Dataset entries
= = = = = = =
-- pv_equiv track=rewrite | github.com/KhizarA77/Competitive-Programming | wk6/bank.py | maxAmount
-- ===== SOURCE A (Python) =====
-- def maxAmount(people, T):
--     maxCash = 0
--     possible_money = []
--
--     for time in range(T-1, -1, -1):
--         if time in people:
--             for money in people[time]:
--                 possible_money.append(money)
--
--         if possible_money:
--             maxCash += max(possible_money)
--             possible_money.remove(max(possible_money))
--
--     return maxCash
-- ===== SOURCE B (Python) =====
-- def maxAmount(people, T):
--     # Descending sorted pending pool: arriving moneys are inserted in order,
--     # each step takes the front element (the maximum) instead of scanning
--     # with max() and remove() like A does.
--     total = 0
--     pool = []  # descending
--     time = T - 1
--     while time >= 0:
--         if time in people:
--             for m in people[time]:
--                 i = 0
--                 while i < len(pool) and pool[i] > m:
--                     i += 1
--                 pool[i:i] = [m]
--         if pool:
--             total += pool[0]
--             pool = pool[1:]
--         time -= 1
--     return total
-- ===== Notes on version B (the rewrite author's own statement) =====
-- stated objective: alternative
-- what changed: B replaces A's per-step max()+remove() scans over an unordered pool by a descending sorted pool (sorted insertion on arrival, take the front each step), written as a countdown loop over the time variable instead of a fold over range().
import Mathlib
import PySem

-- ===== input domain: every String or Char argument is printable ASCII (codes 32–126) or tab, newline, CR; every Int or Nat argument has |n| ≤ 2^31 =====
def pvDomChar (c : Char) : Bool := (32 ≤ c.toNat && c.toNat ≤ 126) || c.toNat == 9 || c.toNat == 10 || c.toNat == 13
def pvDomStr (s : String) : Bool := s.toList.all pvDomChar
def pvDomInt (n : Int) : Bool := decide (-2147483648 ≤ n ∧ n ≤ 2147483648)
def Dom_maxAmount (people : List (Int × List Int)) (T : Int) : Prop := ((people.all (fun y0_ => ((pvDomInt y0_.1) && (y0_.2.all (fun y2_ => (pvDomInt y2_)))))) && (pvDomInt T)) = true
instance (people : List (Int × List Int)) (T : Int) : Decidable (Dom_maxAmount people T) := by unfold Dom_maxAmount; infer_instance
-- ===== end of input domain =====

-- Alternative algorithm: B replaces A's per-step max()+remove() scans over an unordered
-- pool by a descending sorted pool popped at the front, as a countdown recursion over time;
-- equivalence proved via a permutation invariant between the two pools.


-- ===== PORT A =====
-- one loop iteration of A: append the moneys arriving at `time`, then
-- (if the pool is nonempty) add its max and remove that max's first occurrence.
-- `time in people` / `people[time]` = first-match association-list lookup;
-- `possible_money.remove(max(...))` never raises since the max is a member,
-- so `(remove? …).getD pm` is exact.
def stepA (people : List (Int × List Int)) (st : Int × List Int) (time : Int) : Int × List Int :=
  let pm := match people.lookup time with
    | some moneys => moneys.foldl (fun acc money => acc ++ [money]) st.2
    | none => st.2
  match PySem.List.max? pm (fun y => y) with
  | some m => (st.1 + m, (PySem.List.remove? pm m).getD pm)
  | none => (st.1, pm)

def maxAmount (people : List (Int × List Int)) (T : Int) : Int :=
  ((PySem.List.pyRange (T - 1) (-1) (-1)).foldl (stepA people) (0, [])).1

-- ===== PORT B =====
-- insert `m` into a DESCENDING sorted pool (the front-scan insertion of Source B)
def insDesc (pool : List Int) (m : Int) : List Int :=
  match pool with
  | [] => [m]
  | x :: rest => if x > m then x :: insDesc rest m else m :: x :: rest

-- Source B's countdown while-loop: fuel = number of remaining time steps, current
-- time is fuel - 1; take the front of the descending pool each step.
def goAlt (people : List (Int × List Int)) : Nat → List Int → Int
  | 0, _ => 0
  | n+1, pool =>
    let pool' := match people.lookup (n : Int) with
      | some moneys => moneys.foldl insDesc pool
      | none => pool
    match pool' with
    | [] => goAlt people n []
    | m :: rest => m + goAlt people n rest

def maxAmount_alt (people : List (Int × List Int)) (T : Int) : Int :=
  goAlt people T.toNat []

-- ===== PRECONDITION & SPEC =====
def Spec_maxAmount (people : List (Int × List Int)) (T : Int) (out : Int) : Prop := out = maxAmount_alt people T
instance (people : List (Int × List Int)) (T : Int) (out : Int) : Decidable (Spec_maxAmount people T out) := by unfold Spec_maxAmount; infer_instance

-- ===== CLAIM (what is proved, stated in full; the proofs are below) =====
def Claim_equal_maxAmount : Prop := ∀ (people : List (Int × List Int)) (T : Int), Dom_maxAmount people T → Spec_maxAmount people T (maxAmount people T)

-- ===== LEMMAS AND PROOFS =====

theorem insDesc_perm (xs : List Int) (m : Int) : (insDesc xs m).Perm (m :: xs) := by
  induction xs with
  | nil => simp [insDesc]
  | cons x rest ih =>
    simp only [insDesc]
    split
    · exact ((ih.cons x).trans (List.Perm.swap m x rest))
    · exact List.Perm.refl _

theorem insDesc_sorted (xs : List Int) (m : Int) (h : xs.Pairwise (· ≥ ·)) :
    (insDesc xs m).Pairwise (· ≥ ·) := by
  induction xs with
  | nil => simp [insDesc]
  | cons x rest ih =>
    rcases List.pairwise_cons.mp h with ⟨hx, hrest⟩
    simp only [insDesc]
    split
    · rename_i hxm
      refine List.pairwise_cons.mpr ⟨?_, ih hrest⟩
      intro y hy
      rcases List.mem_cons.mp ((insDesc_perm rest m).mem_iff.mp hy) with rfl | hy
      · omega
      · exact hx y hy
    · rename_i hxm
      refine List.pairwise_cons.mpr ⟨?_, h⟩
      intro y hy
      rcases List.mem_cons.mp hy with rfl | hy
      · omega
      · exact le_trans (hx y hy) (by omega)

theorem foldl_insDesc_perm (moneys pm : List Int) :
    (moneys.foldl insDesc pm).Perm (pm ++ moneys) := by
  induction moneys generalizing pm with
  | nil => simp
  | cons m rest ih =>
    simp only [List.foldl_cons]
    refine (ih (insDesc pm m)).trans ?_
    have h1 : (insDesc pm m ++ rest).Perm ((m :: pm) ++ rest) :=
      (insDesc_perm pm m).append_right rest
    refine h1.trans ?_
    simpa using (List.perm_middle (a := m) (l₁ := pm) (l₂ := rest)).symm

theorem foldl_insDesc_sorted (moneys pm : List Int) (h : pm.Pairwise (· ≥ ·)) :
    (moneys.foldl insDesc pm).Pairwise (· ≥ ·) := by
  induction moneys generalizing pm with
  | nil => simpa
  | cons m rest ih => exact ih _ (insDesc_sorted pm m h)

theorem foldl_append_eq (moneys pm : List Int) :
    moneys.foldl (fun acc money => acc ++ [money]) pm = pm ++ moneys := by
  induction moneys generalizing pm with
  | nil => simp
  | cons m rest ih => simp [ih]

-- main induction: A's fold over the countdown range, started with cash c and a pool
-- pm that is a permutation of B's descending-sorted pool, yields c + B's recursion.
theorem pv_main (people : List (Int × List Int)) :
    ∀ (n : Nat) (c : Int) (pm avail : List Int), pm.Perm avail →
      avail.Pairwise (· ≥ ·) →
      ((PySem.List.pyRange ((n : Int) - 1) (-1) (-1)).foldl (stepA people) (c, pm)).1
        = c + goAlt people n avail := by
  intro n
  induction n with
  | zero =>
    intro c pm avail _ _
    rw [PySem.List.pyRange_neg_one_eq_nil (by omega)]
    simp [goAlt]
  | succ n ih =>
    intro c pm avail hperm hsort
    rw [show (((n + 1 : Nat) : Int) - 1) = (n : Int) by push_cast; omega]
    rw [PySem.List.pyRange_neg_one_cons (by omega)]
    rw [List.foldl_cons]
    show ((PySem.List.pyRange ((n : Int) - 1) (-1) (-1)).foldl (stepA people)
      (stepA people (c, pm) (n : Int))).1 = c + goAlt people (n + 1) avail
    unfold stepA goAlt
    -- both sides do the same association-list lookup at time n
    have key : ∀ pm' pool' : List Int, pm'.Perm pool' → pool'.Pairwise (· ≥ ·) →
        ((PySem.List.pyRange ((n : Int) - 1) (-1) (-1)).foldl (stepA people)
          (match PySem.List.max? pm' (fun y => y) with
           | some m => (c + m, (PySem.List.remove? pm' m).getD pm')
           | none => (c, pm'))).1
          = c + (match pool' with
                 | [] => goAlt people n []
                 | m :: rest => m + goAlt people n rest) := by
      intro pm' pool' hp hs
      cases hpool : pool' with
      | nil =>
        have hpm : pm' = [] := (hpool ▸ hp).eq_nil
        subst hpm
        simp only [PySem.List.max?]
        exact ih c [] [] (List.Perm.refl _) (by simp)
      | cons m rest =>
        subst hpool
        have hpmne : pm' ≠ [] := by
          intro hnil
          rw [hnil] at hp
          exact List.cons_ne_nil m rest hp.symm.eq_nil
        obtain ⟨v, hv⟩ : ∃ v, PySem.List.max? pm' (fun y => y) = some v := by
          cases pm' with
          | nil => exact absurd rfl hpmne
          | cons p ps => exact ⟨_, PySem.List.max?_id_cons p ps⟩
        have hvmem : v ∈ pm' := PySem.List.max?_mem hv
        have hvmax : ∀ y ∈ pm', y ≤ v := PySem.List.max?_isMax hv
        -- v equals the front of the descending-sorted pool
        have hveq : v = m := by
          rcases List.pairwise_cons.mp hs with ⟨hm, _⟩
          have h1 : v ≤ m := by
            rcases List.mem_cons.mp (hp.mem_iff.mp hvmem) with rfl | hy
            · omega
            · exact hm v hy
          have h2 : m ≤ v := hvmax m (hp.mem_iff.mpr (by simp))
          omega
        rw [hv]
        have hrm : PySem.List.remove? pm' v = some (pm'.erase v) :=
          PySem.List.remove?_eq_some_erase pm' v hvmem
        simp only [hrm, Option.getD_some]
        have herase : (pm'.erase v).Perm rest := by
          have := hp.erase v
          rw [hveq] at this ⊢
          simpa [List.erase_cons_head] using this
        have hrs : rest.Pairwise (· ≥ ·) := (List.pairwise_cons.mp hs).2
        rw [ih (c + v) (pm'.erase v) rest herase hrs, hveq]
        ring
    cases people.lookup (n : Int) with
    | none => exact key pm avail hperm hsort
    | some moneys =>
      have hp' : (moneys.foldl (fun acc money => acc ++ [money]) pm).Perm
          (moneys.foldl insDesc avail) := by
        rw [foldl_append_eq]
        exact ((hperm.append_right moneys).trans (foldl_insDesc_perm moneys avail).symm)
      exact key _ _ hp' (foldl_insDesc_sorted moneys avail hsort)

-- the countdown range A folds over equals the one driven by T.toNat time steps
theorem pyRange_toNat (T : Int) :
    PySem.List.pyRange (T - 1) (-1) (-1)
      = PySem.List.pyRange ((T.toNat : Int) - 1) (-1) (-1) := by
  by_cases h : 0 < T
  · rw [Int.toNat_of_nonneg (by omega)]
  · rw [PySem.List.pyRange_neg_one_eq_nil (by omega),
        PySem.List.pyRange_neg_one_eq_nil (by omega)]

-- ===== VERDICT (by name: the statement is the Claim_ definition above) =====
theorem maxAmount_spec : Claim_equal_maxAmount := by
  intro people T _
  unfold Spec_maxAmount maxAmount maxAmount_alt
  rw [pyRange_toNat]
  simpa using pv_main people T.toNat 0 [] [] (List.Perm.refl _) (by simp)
= = = = = = =
## Task statement
Repeat, without change, each line of the data above from the one that contains "1) (-1) (-1) := by" through the final line, counting both.

## Written answer
      = PySem.List.pyRange ((T.toNat : Int) - 1) (-1) (-1) := by
  by_cases h : 0 < T
  · rw [Int.toNat_of_nonneg (by omega)]
  · rw [PySem.List.pyRange_neg_one_eq_nil (by omega),
        PySem.List.pyRange_neg_one_eq_nil (by omega)]

-- ===== VERDICT (by name: the statement is the Claim_ definition above) =====
theorem maxAmount_spec : Claim_equal_maxAmount := by
  intro people T _
  unfold Spec_maxAmount maxAmount maxAmount_alt
  rw [pyRange_toNat]
  simpa using pv_main people T.toNat 0 [] [] (List.Perm.refl _) (by simp)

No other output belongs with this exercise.